Operation of the main WSS (adapted from Hardy, 2013).

Fig. 1.

Operation of the main WSS (adapted from Hardy, 2013).

In relation to the subsystem presented in Figure 1, the Pampahasi station is responsible for providing water to the neighborhood of Miraflores. Communities located in eastern and south of La Paz receive water from three dams: Incachaca, Hampaturi, and Ajuankhota (Hardy, 2013). The Achachicala station supplies the center of La Paz. The sources of water of this station are the extremely polluted Choqueyapu River, the Ajuankhota dam (a natural reservoir with good quality water from rainfall and glaciers), and the Milluni dam (an artificial reservoir that is polluted with heavy metals released into it by the mining industry) (Hoffmann, 2013). Moreover, the station of El Alto supplies the neighborhoods located on the western slopes of La Paz.
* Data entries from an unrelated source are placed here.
-- ===== VERDICT (by name: the statement is the Claim_ definition above) =====
theorem convert_controls_outside_math_py_spec : Claim_equal_convert_controls_outside_math_py := by
  intro text _
  unfold Spec_convert_controls_outside_math_py
  unfold convert_controls_outside_math_py convert_controls_outside_math_py_alt
  by_cases h : text.toList = [] ∨ ¬ ('\\' ∈ text.toList)
  · rw [if_pos h, if_pos h]
  · rw [if_neg h, if_neg h]
    have := pvMain text.toList.length text.toList [] [] [] le_rfl (by intro h; simp)
      ⟨by simp, by simp⟩
    rw [this, pvConvPlain_nil, List.nil_append]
The water is made drinkable by the Tilata station and also comes from wells that collect water from the water table (Hardy, 2013).

The water supply in La Paz essentially depends on the surface runoff from rainfall and glaciers. However, ever since the 1980s, due to disorganized agricultural practices and changes in the climate, Andean glaciers have been losing mass, causing serious natural problems such as shortages in the supply of water to peri-urban areas (Rangecroft et al., 2015; Saz-Salazar et al., 2015).

Overall, the reasons for the scarcity of water in the municipality of La Paz include the loss of flora which has increased the risk of desertification, topological features of the area (peaks with high altitudes), improvised urbanization resulting from the growth in the population and from rural migration, a lack of investment in public policies, and decision-making processes that do not include the objectives of all DMs. Moreover, other matters that must also be taken into account include extractive activities, deficiencies in prospecting and quantifying groundwater resources, and high rates of water loss (Montes de Oca, 1997; Hoffmann, 2013).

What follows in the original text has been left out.